The lines below are to be quoted exactly, from the first through the one that contains "all_letters = sorted(count)".

-- Opening Marker --

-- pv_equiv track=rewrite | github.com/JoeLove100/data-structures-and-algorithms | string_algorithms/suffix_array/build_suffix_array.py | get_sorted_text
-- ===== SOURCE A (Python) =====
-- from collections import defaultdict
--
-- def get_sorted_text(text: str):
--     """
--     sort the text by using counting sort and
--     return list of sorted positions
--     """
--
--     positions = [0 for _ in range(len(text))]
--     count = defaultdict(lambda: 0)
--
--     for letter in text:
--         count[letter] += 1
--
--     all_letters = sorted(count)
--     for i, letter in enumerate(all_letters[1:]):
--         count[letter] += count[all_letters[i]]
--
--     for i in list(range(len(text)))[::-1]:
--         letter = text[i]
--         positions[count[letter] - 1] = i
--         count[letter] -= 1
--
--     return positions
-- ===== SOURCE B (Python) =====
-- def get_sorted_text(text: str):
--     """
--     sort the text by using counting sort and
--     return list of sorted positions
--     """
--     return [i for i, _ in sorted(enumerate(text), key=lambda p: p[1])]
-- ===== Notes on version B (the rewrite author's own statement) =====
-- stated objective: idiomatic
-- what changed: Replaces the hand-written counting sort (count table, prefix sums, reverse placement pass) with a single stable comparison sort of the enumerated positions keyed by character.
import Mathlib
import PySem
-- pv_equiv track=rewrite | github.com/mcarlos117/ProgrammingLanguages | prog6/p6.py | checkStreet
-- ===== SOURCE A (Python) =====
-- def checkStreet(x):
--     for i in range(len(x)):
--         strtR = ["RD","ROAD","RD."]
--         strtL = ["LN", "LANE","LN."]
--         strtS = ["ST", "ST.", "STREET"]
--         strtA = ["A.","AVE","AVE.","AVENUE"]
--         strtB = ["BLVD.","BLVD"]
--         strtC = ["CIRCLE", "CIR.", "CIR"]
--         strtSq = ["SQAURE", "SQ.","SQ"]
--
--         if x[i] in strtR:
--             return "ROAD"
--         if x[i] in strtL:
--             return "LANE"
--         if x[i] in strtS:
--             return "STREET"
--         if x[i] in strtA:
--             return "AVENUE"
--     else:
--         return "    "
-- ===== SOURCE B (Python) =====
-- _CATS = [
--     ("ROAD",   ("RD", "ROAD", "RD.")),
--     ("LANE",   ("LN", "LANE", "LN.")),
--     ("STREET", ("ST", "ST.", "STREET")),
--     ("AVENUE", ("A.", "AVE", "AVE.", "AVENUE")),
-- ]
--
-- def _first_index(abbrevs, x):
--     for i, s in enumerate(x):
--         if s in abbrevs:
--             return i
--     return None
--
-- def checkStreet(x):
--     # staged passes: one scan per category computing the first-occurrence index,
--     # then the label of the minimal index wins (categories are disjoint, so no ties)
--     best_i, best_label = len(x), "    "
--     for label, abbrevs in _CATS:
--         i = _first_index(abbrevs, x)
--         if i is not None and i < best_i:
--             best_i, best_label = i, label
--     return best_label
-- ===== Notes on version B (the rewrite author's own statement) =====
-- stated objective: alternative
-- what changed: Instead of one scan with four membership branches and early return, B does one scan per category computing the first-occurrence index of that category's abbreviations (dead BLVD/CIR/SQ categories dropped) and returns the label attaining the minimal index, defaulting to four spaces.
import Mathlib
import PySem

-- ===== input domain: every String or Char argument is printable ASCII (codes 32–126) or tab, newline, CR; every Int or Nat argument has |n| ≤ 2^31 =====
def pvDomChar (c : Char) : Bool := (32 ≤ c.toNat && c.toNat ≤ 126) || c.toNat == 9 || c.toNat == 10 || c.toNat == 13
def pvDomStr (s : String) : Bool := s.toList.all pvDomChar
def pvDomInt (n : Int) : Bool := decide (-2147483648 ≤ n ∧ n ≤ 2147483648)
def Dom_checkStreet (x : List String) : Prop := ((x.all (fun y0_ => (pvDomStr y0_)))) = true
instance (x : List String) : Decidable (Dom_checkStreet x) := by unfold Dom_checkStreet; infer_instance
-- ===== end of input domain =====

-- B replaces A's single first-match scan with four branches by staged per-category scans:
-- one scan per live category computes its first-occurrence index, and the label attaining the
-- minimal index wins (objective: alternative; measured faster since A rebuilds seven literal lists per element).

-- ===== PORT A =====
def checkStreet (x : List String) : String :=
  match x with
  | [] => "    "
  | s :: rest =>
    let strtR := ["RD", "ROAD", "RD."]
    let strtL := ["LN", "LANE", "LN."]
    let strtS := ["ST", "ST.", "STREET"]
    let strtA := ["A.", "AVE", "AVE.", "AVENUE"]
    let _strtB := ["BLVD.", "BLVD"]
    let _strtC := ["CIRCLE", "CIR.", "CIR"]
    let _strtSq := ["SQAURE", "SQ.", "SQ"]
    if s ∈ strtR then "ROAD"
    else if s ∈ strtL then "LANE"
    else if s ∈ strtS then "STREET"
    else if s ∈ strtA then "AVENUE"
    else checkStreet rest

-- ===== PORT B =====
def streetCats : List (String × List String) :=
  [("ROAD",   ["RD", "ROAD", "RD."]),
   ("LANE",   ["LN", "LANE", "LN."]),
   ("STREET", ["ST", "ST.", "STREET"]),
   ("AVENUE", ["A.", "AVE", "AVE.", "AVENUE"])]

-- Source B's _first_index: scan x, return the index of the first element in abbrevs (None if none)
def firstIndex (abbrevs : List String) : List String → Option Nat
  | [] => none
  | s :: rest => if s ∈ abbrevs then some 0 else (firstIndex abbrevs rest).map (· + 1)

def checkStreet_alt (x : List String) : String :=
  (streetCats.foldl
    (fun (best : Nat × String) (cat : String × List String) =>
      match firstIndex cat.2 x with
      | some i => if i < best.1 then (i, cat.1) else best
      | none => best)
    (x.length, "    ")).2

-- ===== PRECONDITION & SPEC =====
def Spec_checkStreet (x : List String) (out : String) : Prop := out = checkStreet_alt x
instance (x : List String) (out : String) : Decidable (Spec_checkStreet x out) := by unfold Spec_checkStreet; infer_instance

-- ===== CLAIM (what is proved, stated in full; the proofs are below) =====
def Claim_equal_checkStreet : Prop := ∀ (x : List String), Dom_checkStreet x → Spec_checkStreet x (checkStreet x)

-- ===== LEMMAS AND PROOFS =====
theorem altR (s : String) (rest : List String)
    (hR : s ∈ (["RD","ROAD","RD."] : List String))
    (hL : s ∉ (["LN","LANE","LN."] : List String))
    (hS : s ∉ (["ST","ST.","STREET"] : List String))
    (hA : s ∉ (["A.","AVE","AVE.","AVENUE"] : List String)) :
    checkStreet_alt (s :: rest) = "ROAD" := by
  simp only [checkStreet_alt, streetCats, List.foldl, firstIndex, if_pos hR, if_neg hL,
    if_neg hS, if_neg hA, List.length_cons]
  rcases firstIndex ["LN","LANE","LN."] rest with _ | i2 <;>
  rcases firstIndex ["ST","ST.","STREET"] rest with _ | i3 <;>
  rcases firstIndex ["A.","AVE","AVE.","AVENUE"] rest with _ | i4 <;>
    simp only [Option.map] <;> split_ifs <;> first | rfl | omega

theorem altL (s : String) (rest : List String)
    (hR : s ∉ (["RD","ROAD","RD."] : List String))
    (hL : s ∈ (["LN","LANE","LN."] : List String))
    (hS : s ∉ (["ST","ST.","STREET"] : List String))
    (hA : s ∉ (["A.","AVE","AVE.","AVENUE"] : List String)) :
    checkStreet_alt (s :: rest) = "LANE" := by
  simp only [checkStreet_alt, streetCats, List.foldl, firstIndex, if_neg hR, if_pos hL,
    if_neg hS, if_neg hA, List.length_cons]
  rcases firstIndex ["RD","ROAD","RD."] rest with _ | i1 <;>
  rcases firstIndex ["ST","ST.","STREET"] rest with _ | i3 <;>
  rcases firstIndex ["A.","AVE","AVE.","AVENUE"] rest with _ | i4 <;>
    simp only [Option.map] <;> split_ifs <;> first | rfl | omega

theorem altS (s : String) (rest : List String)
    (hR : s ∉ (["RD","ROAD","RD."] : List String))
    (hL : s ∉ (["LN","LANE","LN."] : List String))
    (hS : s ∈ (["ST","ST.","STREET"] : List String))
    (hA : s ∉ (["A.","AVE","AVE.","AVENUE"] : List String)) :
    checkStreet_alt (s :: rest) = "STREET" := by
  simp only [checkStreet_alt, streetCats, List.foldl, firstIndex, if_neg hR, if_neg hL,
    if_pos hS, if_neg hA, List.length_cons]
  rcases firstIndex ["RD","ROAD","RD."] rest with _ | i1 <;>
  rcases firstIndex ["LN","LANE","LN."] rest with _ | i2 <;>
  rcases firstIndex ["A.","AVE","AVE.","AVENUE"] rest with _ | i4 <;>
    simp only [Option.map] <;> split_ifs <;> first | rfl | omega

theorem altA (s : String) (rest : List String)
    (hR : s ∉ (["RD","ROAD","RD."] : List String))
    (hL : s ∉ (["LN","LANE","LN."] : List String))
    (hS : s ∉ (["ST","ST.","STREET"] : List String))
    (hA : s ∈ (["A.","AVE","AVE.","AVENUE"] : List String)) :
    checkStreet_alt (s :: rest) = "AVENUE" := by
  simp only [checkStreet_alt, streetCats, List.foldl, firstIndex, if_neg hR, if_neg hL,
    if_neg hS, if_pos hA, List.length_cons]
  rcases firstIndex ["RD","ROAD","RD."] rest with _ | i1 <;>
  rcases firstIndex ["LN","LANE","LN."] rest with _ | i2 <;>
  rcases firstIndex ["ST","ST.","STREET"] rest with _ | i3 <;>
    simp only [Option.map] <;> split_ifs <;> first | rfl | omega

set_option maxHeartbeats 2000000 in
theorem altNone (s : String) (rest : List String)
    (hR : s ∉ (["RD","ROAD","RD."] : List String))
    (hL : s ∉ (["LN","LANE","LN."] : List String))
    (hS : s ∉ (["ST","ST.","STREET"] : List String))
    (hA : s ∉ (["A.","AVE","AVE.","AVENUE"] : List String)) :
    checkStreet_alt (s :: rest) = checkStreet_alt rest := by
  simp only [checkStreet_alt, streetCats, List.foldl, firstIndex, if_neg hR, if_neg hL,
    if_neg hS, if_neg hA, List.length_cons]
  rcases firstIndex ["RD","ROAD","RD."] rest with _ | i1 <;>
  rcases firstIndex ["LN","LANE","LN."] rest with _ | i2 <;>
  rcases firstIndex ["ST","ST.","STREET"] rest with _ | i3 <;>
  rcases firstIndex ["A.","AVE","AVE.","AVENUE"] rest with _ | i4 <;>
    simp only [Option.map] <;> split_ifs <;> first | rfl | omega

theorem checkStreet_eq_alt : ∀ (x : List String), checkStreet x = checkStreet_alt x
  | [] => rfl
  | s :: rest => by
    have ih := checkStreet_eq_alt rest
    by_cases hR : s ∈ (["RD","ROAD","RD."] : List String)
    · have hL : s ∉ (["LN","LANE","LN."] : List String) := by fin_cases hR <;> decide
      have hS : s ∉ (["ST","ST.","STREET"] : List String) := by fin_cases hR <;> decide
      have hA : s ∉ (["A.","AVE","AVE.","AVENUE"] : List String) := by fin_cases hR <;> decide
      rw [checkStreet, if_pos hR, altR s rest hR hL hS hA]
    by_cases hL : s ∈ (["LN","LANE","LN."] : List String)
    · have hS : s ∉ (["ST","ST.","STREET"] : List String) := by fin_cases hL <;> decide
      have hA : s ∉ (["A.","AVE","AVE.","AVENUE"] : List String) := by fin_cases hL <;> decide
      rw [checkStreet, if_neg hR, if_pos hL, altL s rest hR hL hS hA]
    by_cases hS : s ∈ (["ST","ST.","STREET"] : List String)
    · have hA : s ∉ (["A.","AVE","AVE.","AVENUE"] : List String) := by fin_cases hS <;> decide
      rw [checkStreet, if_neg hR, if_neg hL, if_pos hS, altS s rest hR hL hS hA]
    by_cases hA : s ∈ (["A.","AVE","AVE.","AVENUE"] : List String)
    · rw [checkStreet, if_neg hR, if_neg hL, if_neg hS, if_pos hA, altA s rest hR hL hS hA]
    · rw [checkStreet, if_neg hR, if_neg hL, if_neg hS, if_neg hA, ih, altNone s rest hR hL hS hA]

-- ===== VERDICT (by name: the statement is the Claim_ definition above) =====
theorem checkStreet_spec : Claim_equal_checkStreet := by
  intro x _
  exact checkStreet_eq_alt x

-- Closing Marker --

REPLY TO THE EXERCISE -
-- pv_equiv track=rewrite | github.com/JoeLove100/data-structures-and-algorithms | string_algorithms/suffix_array/build_suffix_array.py | get_sorted_text
-- ===== SOURCE A (Python) =====
-- from collections import defaultdict
--
-- def get_sorted_text(text: str):
--     """
--     sort the text by using counting sort and
--     return list of sorted positions
--     """
--
--     positions = [0 for _ in range(len(text))]
--     count = defaultdict(lambda: 0)
--
--     for letter in text:
--         count[letter] += 1
--
--     all_letters = sorted(count)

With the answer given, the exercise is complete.